Facing eviction, Ben asks his college friend Jimmy Marino (Danny DeVito) to give him a job at his campus diner. Allyson, now a student, discovers Ben working near her. Ben receives a call from Jordon demanding he leave town immediately, threatening to resort to physical force via Allyson's father's connections. At a college party cruising, Ben recognizes a customer from the diner, then makes a sexual advance toward Daniel's new girlfriend, Maureen (Olivia Thirlby). Shortly after the girl rebuffs him, he is severely beaten by an ex-police officer (Arthur J. Nascarella) sent by Allyson's father.

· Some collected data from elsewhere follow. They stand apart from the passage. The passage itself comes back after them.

-- pv_equiv track=rewrite | github.com/genafox/Python | Labs/Lab1/Lab1.py | getDigitWords
-- ===== SOURCE A (Python) =====
-- def getDigitWords(text):
--     digitWords = {};
--     digitWord = '';
--     sum = 0;
--     for c in text:
--         if c.isdigit():
--             digitWord += c;
--             sum += int(c);
--         else:
--             if(len(digitWord) > 0):
--                 digitWords[digitWord] = sum;
--             digitWord = '';
--             sum = 0;
--     if(len(digitWord) > 0):
--         digitWords[digitWord] = sum;
--     return digitWords;
-- ===== SOURCE B (Python) =====
-- def getDigitWords(text):
--     # Two-pointer run scanner: find each maximal digit run directly and insert it,
--     # instead of A's per-character buffer/flush state machine.
--     digitWords = {}
--     i, n = 0, len(text)
--     while i < n:
--         if text[i].isdigit():
--             j = i + 1
--             while j < n and text[j].isdigit():
--                 j += 1
--             run = text[i:j]
--             digitWords[run] = sum(int(c) for c in run)
--             i = j
--         else:
--             i += 1
--     return digitWords
-- ===== Notes on version B (the rewrite author's own statement) =====
-- stated objective: alternative
-- what changed: Replaces A's per-character buffer/flush state machine with a two-pointer scan that locates each maximal digit run directly, slices it out and inserts its digit sum.
import Mathlib
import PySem

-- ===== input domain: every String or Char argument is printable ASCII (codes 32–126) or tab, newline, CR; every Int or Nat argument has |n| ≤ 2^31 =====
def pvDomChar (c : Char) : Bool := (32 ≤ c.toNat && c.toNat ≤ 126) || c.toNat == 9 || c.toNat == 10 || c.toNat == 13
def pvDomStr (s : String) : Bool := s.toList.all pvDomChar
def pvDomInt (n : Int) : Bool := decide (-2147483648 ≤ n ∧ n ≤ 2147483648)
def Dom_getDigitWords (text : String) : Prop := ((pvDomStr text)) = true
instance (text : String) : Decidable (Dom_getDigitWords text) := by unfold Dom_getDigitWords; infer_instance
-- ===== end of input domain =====

-- B replaces A's per-character buffer/flush state machine by a two-pointer scan over maximal
-- digit runs (objective: alternative decomposition, same cost).

-- int(c) for an ASCII digit c (exact on the domain: isdigit on Dom chars holds only for '0'..'9')
def pvDigitVal (c : Char) : Int := (c.toNat : Int) - 48

-- ===== PORT A =====
def pvStepA (st : PySem.Dict String Int × List Char × Int) (c : Char) :
    PySem.Dict String Int × List Char × Int :=
  if PySem.Chars.isdigit c then
    (st.1, st.2.1 ++ [c], st.2.2 + pvDigitVal c)
  else
    (if st.2.1.length > 0 then st.1.insert (String.mk st.2.1) st.2.2 else st.1, [], 0)

def getDigitWords (text : String) : List (String × Int) :=
  let st := text.toList.foldl pvStepA (PySem.Dict.empty, [], 0)
  (if st.2.1.length > 0 then st.1.insert (String.mk st.2.1) st.2.2 else st.1).items

-- ===== PORT B =====
-- the inner 'while j < n and text[j].isdigit(): j += 1' plus the slice text[i:j] is exactly
-- takeWhile/dropWhile of the digit predicate at position i
def pvGoB (cs : List Char) (d : PySem.Dict String Int) : PySem.Dict String Int :=
  match cs with
  | [] => d
  | c :: cs' =>
    if h : PySem.Chars.isdigit c then
      let run := (c :: cs').takeWhile PySem.Chars.isdigit
      pvGoB ((c :: cs').dropWhile PySem.Chars.isdigit)
        (d.insert (String.mk run) ((run.map pvDigitVal).sum))
    else
      pvGoB cs' d
termination_by cs.length
decreasing_by
  · simp [h]
    exact List.length_dropWhile_le _ _
  · simp

def getDigitWords_alt (text : String) : List (String × Int) :=
  (pvGoB text.toList PySem.Dict.empty).items

-- ===== PRECONDITION & SPEC =====
def Spec_getDigitWords (text : String) (out : List (String × Int)) : Prop := out = getDigitWords_alt text
instance (text : String) (out : List (String × Int)) : Decidable (Spec_getDigitWords text out) := by unfold Spec_getDigitWords; infer_instance

-- ===== CLAIM (what is proved, stated in full; the proofs are below) =====
def Claim_equal_getDigitWords : Prop := ∀ (text : String), Dom_getDigitWords text → Spec_getDigitWords text (getDigitWords text)

-- ===== LEMMAS AND PROOFS =====

-- A's final flush, as a function of the loop state
def pvFinishA (st : PySem.Dict String Int × List Char × Int) : PySem.Dict String Int :=
  if st.2.1.length > 0 then st.1.insert (String.mk st.2.1) st.2.2 else st.1

-- Main invariant: A's loop from an empty buffer equals B, and from a nonempty digit-run buffer
-- it equals B after closing the current run.
lemma pv_key : ∀ (n : Nat) (cs : List Char), cs.length ≤ n →
    (∀ d, pvFinishA (List.foldl pvStepA (d, [], 0) cs) = pvGoB cs d)
    ∧ (∀ d buf s, buf ≠ [] →
        pvFinishA (List.foldl pvStepA (d, buf, s) cs)
          = pvGoB (cs.dropWhile PySem.Chars.isdigit)
              (d.insert (String.mk (buf ++ cs.takeWhile PySem.Chars.isdigit))
                (s + ((cs.takeWhile PySem.Chars.isdigit).map pvDigitVal).sum))) := by
  intro n
  induction n with
  | zero =>
    intro cs hcs
    have : cs = [] := List.length_eq_zero_iff.mp (Nat.le_zero.mp hcs)
    subst this
    constructor
    · intro d; simp [pvGoB, pvFinishA]
    · intro d buf s hbuf
      simp [pvGoB, pvFinishA, List.length_pos_iff.mpr hbuf]
  | succ n ih =>
    intro cs hcs
    match cs with
    | [] =>
      constructor
      · intro d; simp [pvGoB, pvFinishA]
      · intro d buf s hbuf
        simp [pvGoB, pvFinishA, List.length_pos_iff.mpr hbuf]
    | c :: cs' =>
      have hlen : cs'.length ≤ n := Nat.lt_succ_iff.mp (by simpa using hcs)
      constructor
      · intro d
        by_cases h : PySem.Chars.isdigit c
        · have H := (ih cs' hlen).2 d [c] (pvDigitVal c) (by simp)
          rw [List.foldl_cons,
            show pvStepA (d, [], 0) c = (d, [c], pvDigitVal c) by simp [pvStepA, h],
            H, pvGoB]
          simp [h]
        · have H := (ih cs' hlen).1 d
          rw [List.foldl_cons,
            show pvStepA (d, [], 0) c = (d, [], 0) by simp [pvStepA, h],
            H, pvGoB]
          simp [h]
      · intro d buf s hbuf
        by_cases h : PySem.Chars.isdigit c
        · have H := (ih cs' hlen).2 d (buf ++ [c]) (s + pvDigitVal c) (by simp)
          rw [List.foldl_cons,
            show pvStepA (d, buf, s) c = (d, buf ++ [c], s + pvDigitVal c) by
              simp [pvStepA, h],
            H]
          simp [h, add_assoc]
        · have H := (ih cs' hlen).1 (d.insert (String.mk buf) s)
          rw [List.foldl_cons,
            show pvStepA (d, buf, s) c = (d.insert (String.mk buf) s, [], 0) by
              simp [pvStepA, h, List.length_pos_iff.mpr hbuf],
            H]
          simp [h]
          rw [pvGoB]
          simp [h]

-- ===== VERDICT (by name: the statement is the Claim_ definition above) =====
theorem getDigitWords_spec : Claim_equal_getDigitWords := by
  intro text _
  unfold Spec_getDigitWords getDigitWords getDigitWords_alt
  have := (pv_key text.toList.length text.toList le_rfl).1 PySem.Dict.empty
  rw [← this]
  rfl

After discussing his view of life with Jimmy, Ben collapses and wakes up in a hospital with Susan at his bedside. Ben then leaves the hospital against medical advice. He apologizes to Daniel and discovers Nancy on the bench where they met. Nancy has learned of Ben's medical condition and appears to struggle with the fact that his illness has caused his self-destructive behavior. Ben tells Nancy that aging and the prospect of dying caused him to feel "invisible", so he decided to plunge into life with full gusto. She tells him that's no excuse, but understands and offers him a ride back to the city. The film ends with Nancy waiting in the car for his decision and a young woman walking by Ben, still sitting on the bench, in the opposite direction. Ben looks one way at Nancy, then the other way at the woman. The film ends with Ben standing and looking into the camera.

==Cast==
- Michael Douglas as Ben Kalmen
- Mary-Louise Parker as Jordon Karsch
- Jenna Fischer as Susan Porter
- Imogen Poots as Allyson Karsch
- Susan Sarandon as Nancy Kalmen
- Danny DeVito as Jimmy Marino
- Jesse Eisenberg as Daniel Cheston
- Ben Shenkman as Peter Hartofilias
- David Costabile as Gary Porter
- Richard Schiff as Steve Heller
- Bruce Altman as Dr. Steinberg
- Olivia Thirlby as Maureen (uncredited)
- Arthur J. Nascarella as Nascarella
- Lenny Venito as Todd The Building Manager
- Douglas McGrath as Dean Edward Giletson
- Gillian Jacobs as Tall Girl

==Reception==
As of January 2023, the film holds a 78% approval rating on the review aggregator website Rotten Tomatoes, based on 100 reviews, with an average rating of 6.80/10. The website's critics consensus reads: "Built around a singularly unpleasant main character, Solitary Man needed a flawless central performance to succeed -- and Michael Douglas delivers." Metacritic, which uses a weighted average, assigned the film a score of 69 out of 100, based on 31 critics, indicating "generally favorable" reviews. "Here is one of Michael Douglas' finest performances", wrote Roger Ebert of the Chicago Sun-Times and called it "a smart, effective film."

==Box office==
Solitary Man has grossed $4,360,548 at the domestic box office and a worldwide total of $5,682,073.